▶ _What this task involves_
The answer must be one number: how many lines in the data below include the string "recursion".

▶ _Record extracts_
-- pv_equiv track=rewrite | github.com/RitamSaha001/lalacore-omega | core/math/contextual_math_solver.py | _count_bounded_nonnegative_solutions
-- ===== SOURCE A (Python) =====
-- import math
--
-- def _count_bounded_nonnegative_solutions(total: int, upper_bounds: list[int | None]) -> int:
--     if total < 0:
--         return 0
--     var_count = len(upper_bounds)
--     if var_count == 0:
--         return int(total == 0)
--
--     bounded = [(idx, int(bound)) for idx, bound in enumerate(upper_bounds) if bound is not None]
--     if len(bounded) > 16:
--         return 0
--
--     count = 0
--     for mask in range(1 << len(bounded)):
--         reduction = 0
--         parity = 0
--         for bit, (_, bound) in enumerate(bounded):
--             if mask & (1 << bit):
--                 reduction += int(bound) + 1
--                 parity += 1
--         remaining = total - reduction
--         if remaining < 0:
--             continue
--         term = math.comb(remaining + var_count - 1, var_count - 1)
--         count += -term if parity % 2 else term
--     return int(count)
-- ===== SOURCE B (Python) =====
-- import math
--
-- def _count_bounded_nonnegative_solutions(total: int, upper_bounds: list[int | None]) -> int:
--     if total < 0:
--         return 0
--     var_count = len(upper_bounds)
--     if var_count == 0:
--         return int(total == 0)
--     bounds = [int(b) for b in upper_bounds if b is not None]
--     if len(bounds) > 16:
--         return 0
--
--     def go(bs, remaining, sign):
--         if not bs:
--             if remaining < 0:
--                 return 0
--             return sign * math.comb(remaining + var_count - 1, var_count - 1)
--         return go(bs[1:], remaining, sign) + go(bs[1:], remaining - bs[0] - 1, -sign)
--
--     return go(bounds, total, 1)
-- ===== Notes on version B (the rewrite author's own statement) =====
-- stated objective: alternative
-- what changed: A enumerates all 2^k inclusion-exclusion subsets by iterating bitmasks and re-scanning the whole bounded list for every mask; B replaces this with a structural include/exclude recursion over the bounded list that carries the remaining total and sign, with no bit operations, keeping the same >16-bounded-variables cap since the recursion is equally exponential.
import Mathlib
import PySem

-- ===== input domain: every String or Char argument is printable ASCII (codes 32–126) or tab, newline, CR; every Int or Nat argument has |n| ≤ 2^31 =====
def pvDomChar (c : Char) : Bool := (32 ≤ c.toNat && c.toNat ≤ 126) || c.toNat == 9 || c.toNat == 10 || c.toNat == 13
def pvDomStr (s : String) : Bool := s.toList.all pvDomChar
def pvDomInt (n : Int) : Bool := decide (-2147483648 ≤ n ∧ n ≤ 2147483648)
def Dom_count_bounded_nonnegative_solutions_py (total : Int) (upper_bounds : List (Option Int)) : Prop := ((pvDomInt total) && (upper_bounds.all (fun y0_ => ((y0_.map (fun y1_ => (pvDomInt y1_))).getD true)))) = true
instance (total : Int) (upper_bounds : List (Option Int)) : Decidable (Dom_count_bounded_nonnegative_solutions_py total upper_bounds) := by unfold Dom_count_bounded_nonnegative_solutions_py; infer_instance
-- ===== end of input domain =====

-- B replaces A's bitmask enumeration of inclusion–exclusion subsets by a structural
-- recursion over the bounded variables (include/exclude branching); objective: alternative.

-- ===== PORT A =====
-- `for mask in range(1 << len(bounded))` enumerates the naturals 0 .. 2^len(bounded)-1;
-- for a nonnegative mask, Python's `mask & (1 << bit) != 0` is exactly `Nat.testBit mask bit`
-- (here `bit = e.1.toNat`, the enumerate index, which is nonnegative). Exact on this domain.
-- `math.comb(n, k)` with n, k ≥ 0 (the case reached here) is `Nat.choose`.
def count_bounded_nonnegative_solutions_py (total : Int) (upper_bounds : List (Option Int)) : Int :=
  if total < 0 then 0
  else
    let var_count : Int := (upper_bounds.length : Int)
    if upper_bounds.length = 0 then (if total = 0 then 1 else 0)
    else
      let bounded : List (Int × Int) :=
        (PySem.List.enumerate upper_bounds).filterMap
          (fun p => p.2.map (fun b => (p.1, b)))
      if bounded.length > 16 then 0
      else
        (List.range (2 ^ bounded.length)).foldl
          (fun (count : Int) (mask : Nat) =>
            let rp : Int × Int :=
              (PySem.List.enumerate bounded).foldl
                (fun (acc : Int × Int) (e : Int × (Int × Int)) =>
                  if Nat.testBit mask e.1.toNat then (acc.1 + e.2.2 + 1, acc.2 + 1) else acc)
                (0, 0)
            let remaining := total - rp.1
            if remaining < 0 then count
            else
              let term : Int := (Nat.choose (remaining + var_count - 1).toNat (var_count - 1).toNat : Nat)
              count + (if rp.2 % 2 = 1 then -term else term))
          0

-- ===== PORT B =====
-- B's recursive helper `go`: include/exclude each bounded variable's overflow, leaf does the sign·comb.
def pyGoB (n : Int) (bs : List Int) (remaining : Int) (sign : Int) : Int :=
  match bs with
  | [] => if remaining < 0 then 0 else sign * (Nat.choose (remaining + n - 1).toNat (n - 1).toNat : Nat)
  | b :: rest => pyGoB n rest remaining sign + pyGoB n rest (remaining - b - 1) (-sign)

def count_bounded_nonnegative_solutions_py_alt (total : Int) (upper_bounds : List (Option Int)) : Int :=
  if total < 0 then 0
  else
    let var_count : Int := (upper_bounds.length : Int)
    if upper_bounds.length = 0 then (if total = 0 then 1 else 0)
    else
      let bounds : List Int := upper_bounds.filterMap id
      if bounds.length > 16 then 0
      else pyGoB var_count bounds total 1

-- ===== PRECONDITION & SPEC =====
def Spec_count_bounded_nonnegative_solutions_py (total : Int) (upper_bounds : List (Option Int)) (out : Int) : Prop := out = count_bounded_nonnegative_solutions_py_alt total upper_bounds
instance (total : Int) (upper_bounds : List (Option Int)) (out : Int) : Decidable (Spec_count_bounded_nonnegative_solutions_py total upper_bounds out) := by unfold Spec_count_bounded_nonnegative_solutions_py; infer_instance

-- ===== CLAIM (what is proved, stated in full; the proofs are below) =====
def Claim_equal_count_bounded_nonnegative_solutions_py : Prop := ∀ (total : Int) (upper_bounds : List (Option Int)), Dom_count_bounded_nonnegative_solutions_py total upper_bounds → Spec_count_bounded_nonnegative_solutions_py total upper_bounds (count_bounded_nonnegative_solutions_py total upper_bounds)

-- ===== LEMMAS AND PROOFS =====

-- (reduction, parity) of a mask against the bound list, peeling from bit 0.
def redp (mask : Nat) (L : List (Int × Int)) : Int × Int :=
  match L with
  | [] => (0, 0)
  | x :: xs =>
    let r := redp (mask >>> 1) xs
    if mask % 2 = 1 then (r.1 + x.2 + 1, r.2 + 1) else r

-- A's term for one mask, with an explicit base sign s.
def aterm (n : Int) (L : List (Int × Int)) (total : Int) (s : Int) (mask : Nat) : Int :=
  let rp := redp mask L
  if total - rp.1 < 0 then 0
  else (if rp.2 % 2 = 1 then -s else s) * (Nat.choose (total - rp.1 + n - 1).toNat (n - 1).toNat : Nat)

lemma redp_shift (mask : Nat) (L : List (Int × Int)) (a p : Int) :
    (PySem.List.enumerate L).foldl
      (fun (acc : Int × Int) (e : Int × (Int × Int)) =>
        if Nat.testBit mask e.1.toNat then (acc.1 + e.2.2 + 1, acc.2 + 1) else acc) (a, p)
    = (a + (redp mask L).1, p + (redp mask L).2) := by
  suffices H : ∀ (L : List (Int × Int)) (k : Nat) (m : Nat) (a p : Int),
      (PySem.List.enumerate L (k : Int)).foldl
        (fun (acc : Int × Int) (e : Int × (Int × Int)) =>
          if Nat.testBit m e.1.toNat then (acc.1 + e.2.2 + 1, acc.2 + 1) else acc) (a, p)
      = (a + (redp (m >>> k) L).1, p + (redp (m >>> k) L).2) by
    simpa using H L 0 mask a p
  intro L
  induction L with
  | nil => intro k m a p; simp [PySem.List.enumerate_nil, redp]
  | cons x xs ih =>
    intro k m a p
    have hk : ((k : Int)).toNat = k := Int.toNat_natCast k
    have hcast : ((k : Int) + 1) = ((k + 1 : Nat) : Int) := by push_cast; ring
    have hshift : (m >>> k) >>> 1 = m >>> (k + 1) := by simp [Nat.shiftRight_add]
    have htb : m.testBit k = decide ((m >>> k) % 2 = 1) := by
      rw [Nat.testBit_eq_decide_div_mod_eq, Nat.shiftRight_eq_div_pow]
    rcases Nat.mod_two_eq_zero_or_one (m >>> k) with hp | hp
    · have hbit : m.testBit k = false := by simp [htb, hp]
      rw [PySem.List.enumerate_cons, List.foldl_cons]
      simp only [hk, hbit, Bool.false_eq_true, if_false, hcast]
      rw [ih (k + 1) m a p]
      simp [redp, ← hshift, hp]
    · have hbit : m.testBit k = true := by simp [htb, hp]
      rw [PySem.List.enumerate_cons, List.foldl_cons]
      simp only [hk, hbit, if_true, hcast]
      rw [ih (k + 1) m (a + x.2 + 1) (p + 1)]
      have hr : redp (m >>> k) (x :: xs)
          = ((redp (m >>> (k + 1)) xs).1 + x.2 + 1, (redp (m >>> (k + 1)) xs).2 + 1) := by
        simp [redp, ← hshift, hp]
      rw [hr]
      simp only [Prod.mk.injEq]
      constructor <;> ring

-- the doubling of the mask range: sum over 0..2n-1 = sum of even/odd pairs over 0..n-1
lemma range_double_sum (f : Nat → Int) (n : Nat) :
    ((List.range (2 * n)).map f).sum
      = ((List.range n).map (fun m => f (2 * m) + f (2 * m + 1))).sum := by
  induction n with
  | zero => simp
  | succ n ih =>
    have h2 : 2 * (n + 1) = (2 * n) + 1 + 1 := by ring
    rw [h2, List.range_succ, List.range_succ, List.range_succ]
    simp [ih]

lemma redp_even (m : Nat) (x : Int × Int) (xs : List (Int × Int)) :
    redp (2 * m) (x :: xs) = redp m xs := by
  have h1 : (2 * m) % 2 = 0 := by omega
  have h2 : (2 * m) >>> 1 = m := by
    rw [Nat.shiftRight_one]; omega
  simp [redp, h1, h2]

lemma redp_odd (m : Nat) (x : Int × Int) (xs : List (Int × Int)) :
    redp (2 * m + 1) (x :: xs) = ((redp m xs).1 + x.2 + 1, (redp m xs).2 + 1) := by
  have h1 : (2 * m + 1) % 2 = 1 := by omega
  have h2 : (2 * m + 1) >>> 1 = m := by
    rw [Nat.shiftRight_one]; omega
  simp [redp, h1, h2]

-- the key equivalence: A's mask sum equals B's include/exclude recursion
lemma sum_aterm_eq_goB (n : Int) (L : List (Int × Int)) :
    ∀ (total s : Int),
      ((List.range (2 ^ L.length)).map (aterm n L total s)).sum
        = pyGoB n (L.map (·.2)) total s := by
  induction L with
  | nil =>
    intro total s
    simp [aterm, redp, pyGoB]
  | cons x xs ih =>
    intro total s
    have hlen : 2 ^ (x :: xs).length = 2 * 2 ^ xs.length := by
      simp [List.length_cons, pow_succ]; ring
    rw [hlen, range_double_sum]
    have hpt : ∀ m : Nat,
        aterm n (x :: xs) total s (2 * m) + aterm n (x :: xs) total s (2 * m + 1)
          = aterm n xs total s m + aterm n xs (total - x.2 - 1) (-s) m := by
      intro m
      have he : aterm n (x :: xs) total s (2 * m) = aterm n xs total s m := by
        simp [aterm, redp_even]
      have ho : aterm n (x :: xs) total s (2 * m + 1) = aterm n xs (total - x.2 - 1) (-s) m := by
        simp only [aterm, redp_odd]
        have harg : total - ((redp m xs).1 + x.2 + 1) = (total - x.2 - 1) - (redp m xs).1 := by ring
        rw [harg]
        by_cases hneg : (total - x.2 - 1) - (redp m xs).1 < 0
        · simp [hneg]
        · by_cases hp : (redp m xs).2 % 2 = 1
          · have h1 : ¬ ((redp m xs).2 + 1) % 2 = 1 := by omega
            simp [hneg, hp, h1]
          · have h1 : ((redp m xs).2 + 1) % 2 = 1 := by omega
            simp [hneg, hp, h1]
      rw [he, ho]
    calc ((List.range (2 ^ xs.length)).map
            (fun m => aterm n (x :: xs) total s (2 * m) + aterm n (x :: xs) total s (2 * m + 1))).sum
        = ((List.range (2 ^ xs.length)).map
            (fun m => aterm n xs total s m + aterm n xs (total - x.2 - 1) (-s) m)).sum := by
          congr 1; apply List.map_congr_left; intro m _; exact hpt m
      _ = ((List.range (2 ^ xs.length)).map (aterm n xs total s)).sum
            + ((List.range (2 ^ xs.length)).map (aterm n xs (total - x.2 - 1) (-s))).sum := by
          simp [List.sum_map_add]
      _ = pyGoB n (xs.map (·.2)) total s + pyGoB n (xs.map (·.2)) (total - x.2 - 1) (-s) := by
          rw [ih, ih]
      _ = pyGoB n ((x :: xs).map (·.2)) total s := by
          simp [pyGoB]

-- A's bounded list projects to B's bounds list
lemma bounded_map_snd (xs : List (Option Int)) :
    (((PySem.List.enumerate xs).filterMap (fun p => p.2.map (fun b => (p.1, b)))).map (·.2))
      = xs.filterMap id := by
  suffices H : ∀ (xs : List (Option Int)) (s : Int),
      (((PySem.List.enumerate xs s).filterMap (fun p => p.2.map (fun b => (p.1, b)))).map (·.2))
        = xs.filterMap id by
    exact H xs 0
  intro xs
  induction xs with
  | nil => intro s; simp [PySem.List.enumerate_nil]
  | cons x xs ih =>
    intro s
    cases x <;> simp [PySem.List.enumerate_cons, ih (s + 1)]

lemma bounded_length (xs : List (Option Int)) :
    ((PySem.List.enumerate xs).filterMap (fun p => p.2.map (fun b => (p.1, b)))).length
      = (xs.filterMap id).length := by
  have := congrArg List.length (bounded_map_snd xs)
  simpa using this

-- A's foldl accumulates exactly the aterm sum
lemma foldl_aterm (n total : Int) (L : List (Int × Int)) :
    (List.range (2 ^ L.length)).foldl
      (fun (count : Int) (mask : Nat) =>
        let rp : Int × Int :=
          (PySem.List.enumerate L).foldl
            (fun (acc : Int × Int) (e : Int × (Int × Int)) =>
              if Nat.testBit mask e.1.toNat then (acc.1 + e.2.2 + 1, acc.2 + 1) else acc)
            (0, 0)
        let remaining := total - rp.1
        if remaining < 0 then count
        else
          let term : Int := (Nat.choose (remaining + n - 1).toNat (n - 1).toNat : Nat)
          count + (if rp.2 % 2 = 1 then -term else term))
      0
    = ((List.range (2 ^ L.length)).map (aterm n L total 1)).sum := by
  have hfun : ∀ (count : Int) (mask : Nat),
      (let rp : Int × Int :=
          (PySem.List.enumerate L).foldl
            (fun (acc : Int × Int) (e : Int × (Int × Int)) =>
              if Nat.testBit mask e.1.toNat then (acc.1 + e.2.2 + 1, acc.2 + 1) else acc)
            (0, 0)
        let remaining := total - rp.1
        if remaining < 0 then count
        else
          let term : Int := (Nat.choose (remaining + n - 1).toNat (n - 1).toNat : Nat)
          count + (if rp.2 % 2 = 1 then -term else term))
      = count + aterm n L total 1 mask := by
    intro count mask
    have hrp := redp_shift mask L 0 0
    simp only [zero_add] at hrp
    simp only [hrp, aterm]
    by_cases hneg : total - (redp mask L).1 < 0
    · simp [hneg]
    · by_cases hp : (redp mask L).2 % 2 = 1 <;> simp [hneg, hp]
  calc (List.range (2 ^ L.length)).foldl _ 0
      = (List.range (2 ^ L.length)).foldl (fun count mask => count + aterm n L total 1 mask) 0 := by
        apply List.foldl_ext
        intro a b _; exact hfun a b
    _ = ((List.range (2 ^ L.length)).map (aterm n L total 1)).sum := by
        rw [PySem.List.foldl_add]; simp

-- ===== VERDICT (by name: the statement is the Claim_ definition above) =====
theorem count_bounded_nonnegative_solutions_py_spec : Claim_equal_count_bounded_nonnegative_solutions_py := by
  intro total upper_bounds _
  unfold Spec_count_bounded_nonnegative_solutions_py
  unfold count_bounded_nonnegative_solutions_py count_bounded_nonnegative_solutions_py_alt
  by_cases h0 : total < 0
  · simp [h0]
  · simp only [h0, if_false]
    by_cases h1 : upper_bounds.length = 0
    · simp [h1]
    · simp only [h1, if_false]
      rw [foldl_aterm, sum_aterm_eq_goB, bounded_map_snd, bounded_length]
==
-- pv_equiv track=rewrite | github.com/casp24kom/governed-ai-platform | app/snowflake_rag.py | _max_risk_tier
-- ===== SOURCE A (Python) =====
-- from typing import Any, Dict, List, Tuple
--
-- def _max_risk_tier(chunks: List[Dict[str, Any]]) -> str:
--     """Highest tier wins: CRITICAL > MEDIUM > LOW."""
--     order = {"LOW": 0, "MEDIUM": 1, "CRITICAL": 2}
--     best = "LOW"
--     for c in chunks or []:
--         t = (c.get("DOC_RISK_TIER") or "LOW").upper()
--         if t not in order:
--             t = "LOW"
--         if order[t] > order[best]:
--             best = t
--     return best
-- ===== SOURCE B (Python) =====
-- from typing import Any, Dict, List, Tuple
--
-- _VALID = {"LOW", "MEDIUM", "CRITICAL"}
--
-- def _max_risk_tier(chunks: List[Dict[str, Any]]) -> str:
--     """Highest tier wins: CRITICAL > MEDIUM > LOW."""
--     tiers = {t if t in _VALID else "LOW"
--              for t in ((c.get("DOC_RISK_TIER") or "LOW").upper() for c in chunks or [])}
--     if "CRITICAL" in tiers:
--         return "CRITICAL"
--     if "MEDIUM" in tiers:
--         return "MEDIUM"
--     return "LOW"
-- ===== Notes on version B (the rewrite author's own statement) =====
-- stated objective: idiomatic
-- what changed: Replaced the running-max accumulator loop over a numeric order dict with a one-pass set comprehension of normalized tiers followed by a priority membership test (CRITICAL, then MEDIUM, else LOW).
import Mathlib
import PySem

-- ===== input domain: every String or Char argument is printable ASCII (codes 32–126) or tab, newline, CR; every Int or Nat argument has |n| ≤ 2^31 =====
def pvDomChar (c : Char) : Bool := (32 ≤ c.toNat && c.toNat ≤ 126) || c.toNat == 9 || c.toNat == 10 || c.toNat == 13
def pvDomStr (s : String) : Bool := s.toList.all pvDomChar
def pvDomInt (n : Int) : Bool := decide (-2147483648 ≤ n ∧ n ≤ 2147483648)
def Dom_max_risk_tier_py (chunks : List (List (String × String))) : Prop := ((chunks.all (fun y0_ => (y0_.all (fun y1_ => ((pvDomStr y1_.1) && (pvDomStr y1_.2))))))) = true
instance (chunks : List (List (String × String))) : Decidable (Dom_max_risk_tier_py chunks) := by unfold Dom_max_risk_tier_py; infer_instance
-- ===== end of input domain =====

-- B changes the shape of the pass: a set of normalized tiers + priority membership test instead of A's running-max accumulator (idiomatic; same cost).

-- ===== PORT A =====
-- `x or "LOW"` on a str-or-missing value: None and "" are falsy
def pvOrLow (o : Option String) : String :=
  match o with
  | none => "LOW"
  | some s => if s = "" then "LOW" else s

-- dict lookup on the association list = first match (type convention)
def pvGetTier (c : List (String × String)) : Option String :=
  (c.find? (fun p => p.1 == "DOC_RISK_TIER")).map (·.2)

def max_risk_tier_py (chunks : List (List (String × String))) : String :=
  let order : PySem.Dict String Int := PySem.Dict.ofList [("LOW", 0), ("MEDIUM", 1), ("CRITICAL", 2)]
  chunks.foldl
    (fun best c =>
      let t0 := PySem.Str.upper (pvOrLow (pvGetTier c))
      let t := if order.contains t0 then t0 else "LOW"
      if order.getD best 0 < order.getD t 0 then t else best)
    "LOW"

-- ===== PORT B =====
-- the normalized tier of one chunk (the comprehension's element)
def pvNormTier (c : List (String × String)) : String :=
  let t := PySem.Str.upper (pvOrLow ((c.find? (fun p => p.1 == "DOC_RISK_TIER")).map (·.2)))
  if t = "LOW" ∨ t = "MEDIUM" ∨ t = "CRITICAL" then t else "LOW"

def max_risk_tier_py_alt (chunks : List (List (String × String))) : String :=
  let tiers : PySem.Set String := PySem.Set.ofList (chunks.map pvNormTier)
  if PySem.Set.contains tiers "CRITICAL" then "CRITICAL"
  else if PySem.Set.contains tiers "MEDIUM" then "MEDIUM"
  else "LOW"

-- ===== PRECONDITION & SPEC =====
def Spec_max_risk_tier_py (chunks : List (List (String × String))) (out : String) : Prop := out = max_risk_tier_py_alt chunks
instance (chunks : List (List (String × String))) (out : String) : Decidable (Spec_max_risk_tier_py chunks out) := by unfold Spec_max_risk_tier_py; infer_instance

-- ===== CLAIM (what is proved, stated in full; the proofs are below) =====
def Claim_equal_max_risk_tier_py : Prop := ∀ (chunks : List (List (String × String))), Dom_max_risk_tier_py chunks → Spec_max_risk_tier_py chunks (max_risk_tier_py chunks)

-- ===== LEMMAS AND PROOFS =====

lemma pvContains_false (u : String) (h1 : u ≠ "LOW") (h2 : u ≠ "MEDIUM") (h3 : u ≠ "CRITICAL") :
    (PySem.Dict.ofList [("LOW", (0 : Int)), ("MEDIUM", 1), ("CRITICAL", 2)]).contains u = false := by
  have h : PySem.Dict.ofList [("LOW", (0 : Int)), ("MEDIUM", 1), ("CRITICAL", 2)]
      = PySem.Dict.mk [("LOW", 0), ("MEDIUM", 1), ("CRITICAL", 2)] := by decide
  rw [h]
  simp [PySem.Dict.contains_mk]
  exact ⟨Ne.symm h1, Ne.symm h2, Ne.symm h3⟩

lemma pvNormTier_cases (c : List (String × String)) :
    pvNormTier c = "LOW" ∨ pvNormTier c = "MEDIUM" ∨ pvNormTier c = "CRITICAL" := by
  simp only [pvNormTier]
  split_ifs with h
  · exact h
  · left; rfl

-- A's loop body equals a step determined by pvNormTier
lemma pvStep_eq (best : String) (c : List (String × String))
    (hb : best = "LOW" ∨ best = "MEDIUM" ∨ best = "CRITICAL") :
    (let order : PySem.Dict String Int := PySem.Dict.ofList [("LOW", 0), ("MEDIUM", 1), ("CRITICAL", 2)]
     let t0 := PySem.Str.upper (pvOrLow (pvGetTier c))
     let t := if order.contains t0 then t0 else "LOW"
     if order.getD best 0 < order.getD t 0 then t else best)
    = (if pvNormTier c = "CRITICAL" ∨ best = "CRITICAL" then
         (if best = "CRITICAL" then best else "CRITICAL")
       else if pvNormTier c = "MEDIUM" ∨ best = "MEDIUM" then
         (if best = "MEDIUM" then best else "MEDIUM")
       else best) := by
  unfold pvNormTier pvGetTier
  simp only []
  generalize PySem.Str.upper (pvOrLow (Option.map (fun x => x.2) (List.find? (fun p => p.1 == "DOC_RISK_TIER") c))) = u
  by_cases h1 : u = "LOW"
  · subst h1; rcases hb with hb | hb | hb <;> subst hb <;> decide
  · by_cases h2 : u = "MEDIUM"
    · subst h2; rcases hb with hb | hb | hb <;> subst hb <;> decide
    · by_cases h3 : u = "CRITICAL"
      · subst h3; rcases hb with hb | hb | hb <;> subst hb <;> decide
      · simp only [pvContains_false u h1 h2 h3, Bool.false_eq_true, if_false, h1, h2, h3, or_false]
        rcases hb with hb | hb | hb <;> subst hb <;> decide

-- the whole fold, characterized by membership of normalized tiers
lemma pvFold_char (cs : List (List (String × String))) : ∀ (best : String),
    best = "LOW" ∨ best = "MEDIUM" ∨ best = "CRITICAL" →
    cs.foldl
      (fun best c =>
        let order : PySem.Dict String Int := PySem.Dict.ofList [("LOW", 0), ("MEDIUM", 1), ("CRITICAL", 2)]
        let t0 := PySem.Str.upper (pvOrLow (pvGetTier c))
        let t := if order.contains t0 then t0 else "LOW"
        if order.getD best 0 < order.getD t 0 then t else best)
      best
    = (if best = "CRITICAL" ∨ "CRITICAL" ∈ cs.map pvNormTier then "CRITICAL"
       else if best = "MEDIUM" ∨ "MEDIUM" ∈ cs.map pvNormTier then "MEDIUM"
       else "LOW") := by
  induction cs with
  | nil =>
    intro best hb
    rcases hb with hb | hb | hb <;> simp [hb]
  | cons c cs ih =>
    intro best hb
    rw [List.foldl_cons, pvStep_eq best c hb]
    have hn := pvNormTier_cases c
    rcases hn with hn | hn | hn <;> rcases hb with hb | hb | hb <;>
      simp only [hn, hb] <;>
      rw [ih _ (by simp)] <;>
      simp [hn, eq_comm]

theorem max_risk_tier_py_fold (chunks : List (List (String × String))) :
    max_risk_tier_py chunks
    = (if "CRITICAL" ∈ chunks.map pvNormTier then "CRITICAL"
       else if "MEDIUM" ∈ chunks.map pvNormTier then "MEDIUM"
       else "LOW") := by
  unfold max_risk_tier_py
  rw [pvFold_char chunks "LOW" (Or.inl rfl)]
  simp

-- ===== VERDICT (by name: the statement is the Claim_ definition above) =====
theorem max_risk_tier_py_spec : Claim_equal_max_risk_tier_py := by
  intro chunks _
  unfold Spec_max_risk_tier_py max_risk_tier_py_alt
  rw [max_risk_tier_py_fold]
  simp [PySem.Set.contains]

▶ _Written answer_
3